The five rules of causation are designed to improve the RCA process by creating minimum standards for where an investigation and the results should be documented.
The rules are created in response to the very real biases we all bring to the investigation process.
- Rule 1 - Causal Statements must clearly show the "cause and effect" relationship.
This is the simplest of the rules. When describing why an event has occurred, you should show the link between your root cause and the bad outcome,
and each link should be clear to the RCA Team and others. Focus on showing the link from your root cause to the undesirable patient outcome you are investigating.
Even a statement like "resident was fatigued" is deficient without your description of how and why this led to a slip or mistake. The bottom
line: the reader needs to understand your logic in linking your causes to the outcome.
- Rule 2 - Negative descriptors (e.g., poorly, inadequate) are not used in causal statements.
As humans, we try to make each job we have as easy as possible. Unfortunately, this human tendency works it way into the documentation process. We may
shorten our findings by saying "maintenance manual was poorly written" when we really have a much more detailed explanation in our mind. To
force clear cause and effect descriptions (and avoid inflammatory statements), we recommend against the use of any negative descriptor that is merely
the placeholder for a more accurate, clear description. Even words like "carelessness" and "complacency" are bad choices because they are broad, negative
judgments that do little to describe the actual conditions or behaviors that led to the mishap.
- Rule 3 - Each human error must have a preceding cause.
Most of our mishaps involve at least one human error. Unfortunately, the discovery that a human has erred does little to aid the prevention process.
You must investigate to determine WHY the human error occurred. It can be a system-induced error (e.g., step not included in medical procedure) or an
at-risk behavior (doing task by memory, instead of a checklist). For every human error in your causal chain, you must have a corresponding cause. It
is the cause of the error, not the error itself, which leads us to productive prevention strategies.

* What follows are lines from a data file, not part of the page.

-- pv_equiv track=rewrite | github.com/JordanTYC/stageINRIA | work2.py | nb_isolated
-- ===== SOURCE A (Python) =====
-- N_GAP = 100
--
-- def get_beg_bx(s):
--     '''
--         Returns the position of a linked-read.
--
--         s -- string (chrom:pos:length)
--     '''
--     s = s.split(':')
--     return int(s[1])
--
-- def get_len_bx(s):
--     '''
--         Returns the length of a linked-read.
--
--         s -- string (chrom:pos:length)
--     '''
--     s = s.split(':')
--     return int(s[2])
--
-- def get_chrom_bx(s):
--     '''
--         Returns the chromosome of a linked-read.
--
--         s -- string (chrom:pos:length)
--     '''
--     s = s.split(':')
--     return s[0]
--
-- def isIsolated(pos,P,gap=N_GAP):
--     '''
--         Returns True if a barcode is isolated, else False.
--
--         pos -- barcode's position
--         P -- list resulting from partition() + clean_P()
--     '''
--     for [a,b] in P:
--         if a - gap <= pos <= b + gap:
--             return False
--     return True
--
-- def partition(D,bx,c,gap=N_GAP):
--     '''
--         Returns the clusters for a barcode bx and their number of barcodes (list).
--
--         D -- dict containing all barcodes
--         bx -- barcode (string)
--         c -- chromosome (string)
--     '''
--     s = D[bx].split(",")
--     i = 0
--     chrom = get_chrom_bx(s[0])
--     while chrom != c:
--         i += 1
--         chrom = get_chrom_bx(s[i])
--     beg = get_beg_bx(s[i])
--     n = get_len_bx(s[i])
--     P = [[beg,beg+n,1]]
--     for j in range(i+1,len(s)):
--         chrom = get_chrom_bx(s[j])
--         if chrom == c:
--           beg = get_beg_bx(s[j])
--           if beg - P[-1][1] <= gap:
--               P[-1][1] = beg + get_len_bx(s[j])
--               P[-1][2] += 1
--           else:
--               P.append([beg,beg + get_len_bx(s[j]),1])
--     return P
--
-- def clean_P(P,n=2):
--     '''
--         Removes all the clusters that do not have at least n barcodes.
--
--         P -- list from partition()
--     '''
--     F = []
--     for [a,b,c] in P:
--         if c >= n:
--             F.append([a,b])
--     return F
--
-- def nb_isolated(L,bci,D,c):
--     '''
--         Returns the number of isolated barcodes.
--
--         L -- set of barcodes
--         D -- dict resulting from store_bx()
--     '''
--     cpt = 0
--     for (bx,pos) in L:
--         P = partition(D,bx,c)
--         P = clean_P(P)
--         if isIsolated(pos,P):
--             cpt += 1
--     return cpt
-- ===== SOURCE B (Python) =====
-- N_GAP = 100
--
--
-- def nb_isolated(L, bci, D, c):
--     '''
--         Returns the number of isolated barcodes.
--
--         Streaming rewrite: each distinct barcode of L is clustered at most
--         once (results are cached), and the clustering itself is a single
--         pass that keeps only the current open cluster and emits a cleaned
--         cluster as soon as it is closed, instead of building the full
--         partition list and cleaning it afterwards.
--     '''
--     cache = {}
--     cpt = 0
--     for bx, pos in L:
--         if bx not in cache:
--             cache[bx] = bx_clusters(D[bx], c)
--         if is_isolated_in(pos, cache[bx]):
--             cpt += 1
--     return cpt
--
--
-- def bx_reads(v, c):
--     '''(position, length) of each chromosome-c linked-read of the entry v.'''
--     reads = []
--     for e in v.split(','):
--         f = e.split(':')
--         if f[0] == c:
--             reads.append((int(f[1]), int(f[2])))
--     return reads
--
--
-- def bx_clusters(v, c, gap=N_GAP, n=2):
--     '''Gap-merged clusters of at least n chromosome-c reads, one pass.'''
--     done = []
--     cur = None
--     for beg, ln in bx_reads(v, c):
--         if cur is not None and beg - cur[1] <= gap:
--             cur = (cur[0], beg + ln, cur[2] + 1)
--         else:
--             if cur is not None and cur[2] >= n:
--                 done.append((cur[0], cur[1]))
--             cur = (beg, beg + ln, 1)
--     if cur is not None and cur[2] >= n:
--         done.append((cur[0], cur[1]))
--     return done
--
--
-- def is_isolated_in(pos, clusters, gap=N_GAP):
--     return all(not (a - gap <= pos <= b + gap) for a, b in clusters)
-- ===== Notes on version B (the rewrite author's own statement) =====
-- stated objective: alternative
-- what changed: B caches the clustering result per distinct barcode and replaces A's three-stage pipeline (find first matching read with a while loop, build the full partition list updating its last element, then a separate clean_P pass) by a staged parse-then-stream pass: it first extracts the (pos,len) pairs of chromosome-c reads, then merges them keeping only the one open cluster and emitting each cleaned cluster as it closes.
import Mathlib
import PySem
-- pv_equiv track=rewrite | github.com/tedscott/python-stuff | dna_has_stop.py | has_stop
-- ===== SOURCE A (Python) =====
-- def has_stop(dna,frame=0) :
--     "This function returns true if the input string contains a stop codon"
--     stop_codon_found=False
--     # create list of stop codons
--     stop_list=['tga','tag','taa']
--     for i in range(frame,len(dna),3) :
--         codon=dna[i:i+3].lower()
--         if codon in stop_list:
--             stop_codon_found=True
--             break
--     return stop_codon_found
-- ===== SOURCE B (Python) =====
-- def has_stop(dna, frame=0):
--     "This function returns true if the input string contains a stop codon"
--     s = dna.lower()
--     for stop in ("tga", "tag", "taa"):
--         i = s.find(stop, frame)
--         while i != -1:
--             if (i - frame) % 3 == 0:
--                 return True
--             i = s.find(stop, i + 1)
--     return False
-- ===== Notes on version B (the rewrite author's own statement) =====
-- stated objective: alternative
-- what changed: Instead of A's stride-3 scan that slices and lowercases a codon at every third index, B lowercases the string once and uses str.find to jump between occurrences of each of the three stop codons, accepting the first occurrence aligned to the reading frame ((i - frame) % 3 == 0).
-- outside the precondition, e.g. on has_stop('tgax', -4): A returns True, B returns False
import Mathlib
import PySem

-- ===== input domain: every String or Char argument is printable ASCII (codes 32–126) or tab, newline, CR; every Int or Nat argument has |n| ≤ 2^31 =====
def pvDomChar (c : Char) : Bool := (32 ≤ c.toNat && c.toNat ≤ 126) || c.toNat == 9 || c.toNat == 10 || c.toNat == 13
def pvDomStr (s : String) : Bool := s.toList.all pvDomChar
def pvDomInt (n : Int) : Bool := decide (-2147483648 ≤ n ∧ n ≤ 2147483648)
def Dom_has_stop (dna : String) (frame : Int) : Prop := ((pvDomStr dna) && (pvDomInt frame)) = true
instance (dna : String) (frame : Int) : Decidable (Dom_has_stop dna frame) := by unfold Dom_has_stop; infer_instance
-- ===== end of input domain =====

-- B replaces A's stride-3 slice-and-compare scan by one lowercasing pass plus str.find jumps
-- between occurrences of each stop codon, keeping the first frame-aligned hit (alternative algorithm, same cost).


-- ===== PORT A =====
def hasStopLoopA (dna : List Char) (stop_list : List (List Char)) (found : Bool) : List Int → Bool
  | [] => found
  | i :: rest =>
    let codon := PySem.Chars.lower (PySem.List.slice dna (some i) (some (i + 3)))
    if stop_list.contains codon then true
    else hasStopLoopA dna stop_list found rest

def has_stop (dna : String) (frame : Int) : Bool :=
  let stop_list : List (List Char) := ["tga".toList, "tag".toList, "taa".toList]
  hasStopLoopA dna.toList stop_list false (PySem.List.pyRange frame (dna.toList.length : Int) 3)

-- ===== PORT B =====
-- the 'while i != -1' loop of Source B; fuel (s.length + 1) only makes the recursion structurally
-- total, it is never exhausted for the nonempty substrings B searches for
def findLoopB (s stop : List Char) (frame : Int) (start : Int) : Nat → Bool
  | 0 => false
  | fuel + 1 =>
    let i := PySem.Chars.findFrom s stop start none
    if i = -1 then false
    else if PySem.Int.mod (i - frame) 3 = 0 then true
    else findLoopB s stop frame (i + 1) fuel

def stopsLoopB (s : List Char) (frame : Int) : List (List Char) → Bool
  | [] => false
  | stop :: rest =>
    if findLoopB s stop frame frame (s.length + 1) then true
    else stopsLoopB s frame rest

def has_stop_alt (dna : String) (frame : Int) : Bool :=
  let s := PySem.Chars.lower dna.toList
  stopsLoopB s frame ["tga".toList, "tag".toList, "taa".toList]

-- ===== PRECONDITION & SPEC =====
-- Pre_ excludes negative frames, on which A still returns a value: there A's slice dna[i:i+3]
-- wraps the negative loop indices to the end of the string (an artefact of Python slicing),
-- while B naturally searches forward from the clamped start of the string.
def Pre_has_stop (dna : String) (frame : Int) : Prop := 0 ≤ frame
instance (dna : String) (frame : Int) : Decidable (Pre_has_stop dna frame) := by
  unfold Pre_has_stop; infer_instance

def pvWitness_has_stop : String × Int := ("atgaxx", 1)

def Spec_has_stop (dna : String) (frame : Int) (out : Bool) : Prop := out = has_stop_alt dna frame
instance (dna : String) (frame : Int) (out : Bool) : Decidable (Spec_has_stop dna frame out) := by
  unfold Spec_has_stop; infer_instance

-- ===== CLAIM (what is proved, stated in full; the proofs are below) =====
def Claim_equal_has_stop : Prop := ∀ (dna : String) (frame : Int), Dom_has_stop dna frame → Pre_has_stop dna frame → Spec_has_stop dna frame (has_stop dna frame)

-- ===== LEMMAS AND PROOFS =====

-- A's loop is an 'any' over the range
lemma hasStopLoopA_eq_any (dna : List Char) (sl : List (List Char)) (l : List Int) :
    hasStopLoopA dna sl false l
      = l.any (fun i => sl.contains (PySem.Chars.lower (PySem.List.slice dna (some i) (some (i + 3))))) := by
  induction l with
  | nil => rfl
  | cons i rest ih =>
      simp only [hasStopLoopA, List.any_cons]
      split_ifs with h
      · rw [h, Bool.true_or]
      · rw [Bool.eq_false_iff.mpr h, Bool.false_or, ih]

lemma findLoopB_succ (s stop : List Char) (frame start : Int) (fuel : Nat) :
    findLoopB s stop frame start (fuel + 1) =
      (if PySem.Chars.findFrom s stop start none = -1 then false
       else if PySem.Int.mod (PySem.Chars.findFrom s stop start none - frame) 3 = 0 then true
       else findLoopB s stop frame (PySem.Chars.findFrom s stop start none + 1) fuel) := rfl

lemma prefix_drop_infix {s t : List Char} {a j : Nat} (haj : a ≤ j) (h : t <+: s.drop j) :
    t <:+: s.drop a := by
  have hd : s.drop j = (s.drop a).drop (j - a) := by
    rw [List.drop_drop]; congr 1; omega
  rw [hd] at h
  exact h.isInfix.trans (List.drop_suffix _ _).isInfix

lemma lt_of_prefix_drop {s t : List Char} {j : Nat} (ht : t ≠ []) (h : t <+: s.drop j) :
    j < s.length := by
  rcases h with ⟨r, hr⟩
  have : s.drop j ≠ [] := by
    intro hnil; rw [hnil] at hr
    exact ht (List.append_eq_nil_iff.mp hr).1
  have := List.drop_eq_nil_iff.not.mp this
  omega

lemma findFrom_of_len_lt (s sub : List Char) (start : Nat) (h : s.length < start) :
    PySem.Chars.findFrom s sub (start : Int) none = -1 := by
  simp only [PySem.Chars.findFrom]
  have h0 : ¬ ((start : Int) < 0) := by omega
  rw [if_neg h0, if_pos (by exact_mod_cast h)]

-- B's inner while loop finds exactly the frame-aligned occurrences at or after `start`
lemma findLoopB_iff (s stop : List Char) (hstop : stop ≠ []) (frame : Int) :
    ∀ (fuel start : Nat), s.length + 1 ≤ start + fuel →
      (findLoopB s stop frame (start : Int) fuel = true ↔
        ∃ j : Nat, start ≤ j ∧ stop <+: s.drop j ∧ PySem.Int.mod ((j : Int) - frame) 3 = 0) := by
  intro fuel
  induction fuel with
  | zero =>
      intro start hf
      constructor
      · intro h; simp [findLoopB] at h
      · rintro ⟨j, hj, hpre, -⟩
        exact absurd (lt_of_prefix_drop hstop hpre) (by omega)
  | succ fuel ih =>
      intro start hf
      by_cases hlen : s.length < start
      · -- start past the end: findFrom = -1, and no occurrence exists
        rw [show findLoopB s stop frame start (fuel + 1) = false by
              simp [findLoopB, findFrom_of_len_lt s stop start hlen]]
        constructor
        · intro h; cases h
        · rintro ⟨j, hj, hpre, -⟩
          exact absurd (lt_of_prefix_drop hstop hpre) (by omega)
      · push_neg at hlen
        by_cases hneg : PySem.Chars.findFrom s stop (start : Int) none = -1
        · rw [show findLoopB s stop frame start (fuel + 1) = false by
                simp [findLoopB, hneg]]
          have hno := (PySem.Chars.findFrom_natCast_eq_neg_one_iff s stop start hlen).mp hneg
          constructor
          · intro h; cases h
          · rintro ⟨j, hj, hpre, -⟩
            exact absurd (prefix_drop_infix hj hpre) hno
        · obtain ⟨hge, hpre, hmin⟩ := PySem.Chars.findFrom_natCast_spec s stop start hlen hneg
          rw [findLoopB_succ, if_neg hneg]
          generalize hgen : PySem.Chars.findFrom s stop (start : Int) none = i at hneg hge hpre hmin ⊢
          have hi0 : 0 ≤ i := le_trans (by omega) hge
          have hstartle : start ≤ i.toNat := by omega
          have hjlt : i.toNat < s.length := lt_of_prefix_drop hstop hpre
          by_cases hmod : PySem.Int.mod (i - frame) 3 = 0
          · rw [if_pos hmod]
            constructor
            · intro _
              refine ⟨i.toNat, hstartle, hpre, ?_⟩
              rwa [Int.toNat_of_nonneg hi0]
            · intro _; rfl
          · rw [if_neg hmod, show i + 1 = ((i.toNat + 1 : Nat) : Int) by omega,
                ih (i.toNat + 1) (by omega)]
            constructor
            · rintro ⟨j, hj, hp, hm⟩
              exact ⟨j, by omega, hp, hm⟩
            · rintro ⟨j, hj, hp, hm⟩
              refine ⟨j, ?_, hp, hm⟩
              rcases lt_trichotomy j i.toNat with hlt | heq | hgt
              · exact absurd hp (hmin j hj hlt)
              · exfalso; apply hmod
                rw [heq, Int.toNat_of_nonneg hi0] at hm
                exact hm
              · omega

-- a length-3 codon equals a 3-char take iff it is a prefix of the dropped list
lemma take_three_eq_iff {l t : List Char} (ht : t.length = 3) :
    (l.take 3 = t) ↔ t <+: l := by
  constructor
  · intro h; rw [← h]; exact List.take_prefix 3 l
  · intro h
    have := List.prefix_iff_eq_take.mp h
    rw [ht] at this; exact this.symm

lemma length_lower (s : List Char) : (PySem.Chars.lower s).length = s.length := by
  simp [PySem.Chars.lower]

lemma lower_drop_take (s : List Char) (j : Nat) :
    PySem.Chars.lower ((s.drop j).take 3) = ((PySem.Chars.lower s).drop j).take 3 := by
  simp [PySem.Chars.lower, List.map_take, List.map_drop]

-- ===== VERDICT (by name: the statement is the Claim_ definition above) =====
theorem has_stop_spec : Claim_equal_has_stop := by
  intro dna frame _ hpre
  unfold Spec_has_stop has_stop has_stop_alt
  simp only []
  set s := PySem.Chars.lower dna.toList with hs
  have hslen : s.length = dna.toList.length := length_lower dna.toList
  have hfr : ((frame.toNat : Int)) = frame := Int.toNat_of_nonneg hpre
  -- characterize each side
  rw [hasStopLoopA_eq_any]
  -- condition under which either side is true
  have cond : ∀ t : List Char, t.length = 3 → t ≠ [] →
      ((∃ i : Int, i ∈ PySem.List.pyRange frame (dna.toList.length : Int) 3 ∧
          PySem.Chars.lower (PySem.List.slice dna.toList (some i) (some (i + 3))) = t)
        ↔ (∃ j : Nat, frame.toNat ≤ j ∧ t <+: s.drop j ∧
            PySem.Int.mod ((j : Int) - frame) 3 = 0)) := by
    intro t ht htne
    constructor
    · rintro ⟨i, hmem, hcod⟩
      obtain ⟨hle, hlt, hdvd⟩ := (PySem.List.mem_pyRange_iff_of_pos (by norm_num) i).mp hmem
      have hi0 : 0 ≤ i := le_trans hpre hle
      have hslice : PySem.List.slice dna.toList (some i) (some (i + 3))
          = (dna.toList.drop i.toNat).take 3 := by
        rw [PySem.List.slice_toNat _ hi0 (by omega)]
        congr 1; omega
      rw [hslice, lower_drop_take] at hcod
      refine ⟨i.toNat, by omega, (take_three_eq_iff ht).mp hcod, ?_⟩
      rw [Int.toNat_of_nonneg hi0, PySem.Int.mod_eq_zero_iff_dvd]
      exact hdvd
    · rintro ⟨j, hj, hp, hm⟩
      refine ⟨(j : Int), ?_, ?_⟩
      · rw [PySem.List.mem_pyRange_iff_of_pos (by norm_num)]
        refine ⟨by omega, ?_, ?_⟩
        · have := lt_of_prefix_drop htne hp
          omega
        · exact (PySem.Int.mod_eq_zero_iff_dvd _ _).mp hm
      · have hslice : PySem.List.slice dna.toList (some (j : Int)) (some ((j : Int) + 3))
            = (dna.toList.drop j).take 3 := by
          rw [PySem.List.slice_toNat _ (by omega) (by omega)]
          congr 1 <;> omega
        rw [hslice, lower_drop_take]
        exact (take_three_eq_iff ht).mpr hp
  -- now both sides are three-way disjunctions over the stop codons
  have hB : ∀ t : List Char, t ≠ [] →
      (findLoopB s t frame frame (s.length + 1) = true ↔
        ∃ j : Nat, frame.toNat ≤ j ∧ t <+: s.drop j ∧
          PySem.Int.mod ((j : Int) - frame) 3 = 0) := by
    intro t htne
    have h := findLoopB_iff s t htne frame (s.length + 1) frame.toNat (by omega)
    rwa [hfr] at h
  rcases hA : (PySem.List.pyRange frame (dna.toList.length : Int) 3).any
      (fun i => [("tga".toList : List Char), "tag".toList, "taa".toList].contains
        (PySem.Chars.lower (PySem.List.slice dna.toList (some i) (some (i + 3))))) with _ | _
  · -- A is false: show B is false
    symm
    rw [Bool.eq_false_iff]
    intro hBtrue
    have hAex : ∃ i : Int, i ∈ PySem.List.pyRange frame (dna.toList.length : Int) 3 ∧
        ∃ t ∈ [("tga".toList : List Char), "tag".toList, "taa".toList],
          PySem.Chars.lower (PySem.List.slice dna.toList (some i) (some (i + 3))) = t := by
      -- from B true
      have : ∃ t ∈ [("tga".toList : List Char), "tag".toList, "taa".toList],
          findLoopB s t frame frame (s.length + 1) = true := by
        simp only [stopsLoopB] at hBtrue
        split_ifs at hBtrue with h1 h2 h3
        · exact ⟨_, by simp, h1⟩
        · exact ⟨_, by simp, h2⟩
        · exact ⟨_, by simp, h3⟩
      obtain ⟨t, htmem, htloop⟩ := this
      have ht3 : t.length = 3 := by
        fin_cases htmem <;> rfl
      have htne : t ≠ [] := by
        fin_cases htmem <;> simp
      obtain ⟨j, hj, hp, hm⟩ := (hB t htne).mp htloop
      obtain ⟨i, hmem, hcod⟩ := (cond t ht3 htne).mpr ⟨j, hj, hp, hm⟩
      exact ⟨i, hmem, t, htmem, hcod⟩
    obtain ⟨i, hmem, t, htmem, hcod⟩ := hAex
    have : (PySem.List.pyRange frame (dna.toList.length : Int) 3).any
        (fun i => [("tga".toList : List Char), "tag".toList, "taa".toList].contains
          (PySem.Chars.lower (PySem.List.slice dna.toList (some i) (some (i + 3))))) = true := by
      rw [List.any_eq_true]
      exact ⟨i, hmem, by simp [hcod]; fin_cases htmem <;> simp⟩
    rw [hA] at this; cases this
  · -- A is true: show B is true
    symm
    rw [List.any_eq_true] at hA
    obtain ⟨i, hmem, hcont⟩ := hA
    rw [List.contains_eq_mem, decide_eq_true_iff] at hcont
    have : ∃ t ∈ [("tga".toList : List Char), "tag".toList, "taa".toList],
        PySem.Chars.lower (PySem.List.slice dna.toList (some i) (some (i + 3))) = t :=
      ⟨_, hcont, rfl⟩
    obtain ⟨t, htmem, hcod⟩ := this
    have ht3 : t.length = 3 := by fin_cases htmem <;> rfl
    have htne : t ≠ [] := by fin_cases htmem <;> simp
    obtain ⟨j, hj, hp, hm⟩ := (cond t ht3 htne).mp ⟨i, hmem, hcod⟩
    have hloop : findLoopB s t frame frame (s.length + 1) = true :=
      (hB t htne).mpr ⟨j, hj, hp, hm⟩
    fin_cases htmem <;> (simp only [stopsLoopB]; split_ifs <;> simp_all)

- Rule 4 - Each procedural deviation must have a preceding cause.
Procedural violations are like errors in that they are not directly manageable. Instead, it is the cause of the procedural violation that we can manage.
If a clinician is violating a procedure because it is the local norm, we will have to address the incentives that created the norm. If a technician is
missing steps in a procedure because he is not aware of the formal checklist, work on education.
- Rule 5 - Failure to act is only causal when there was a pre-existing duty to act.
We can all find ways in which our investigated mishap would not have occurred - but this is not the purpose of causal investigation. Instead, we need
to find out why this mishap occurred in our system as it is designed today. A doctor's failure to prescribe a medication can only be causal if he was
required to prescribe the medication in the first place. The duty to perform may arise from standards and guidelines for practice; or other duties to
provide patient care.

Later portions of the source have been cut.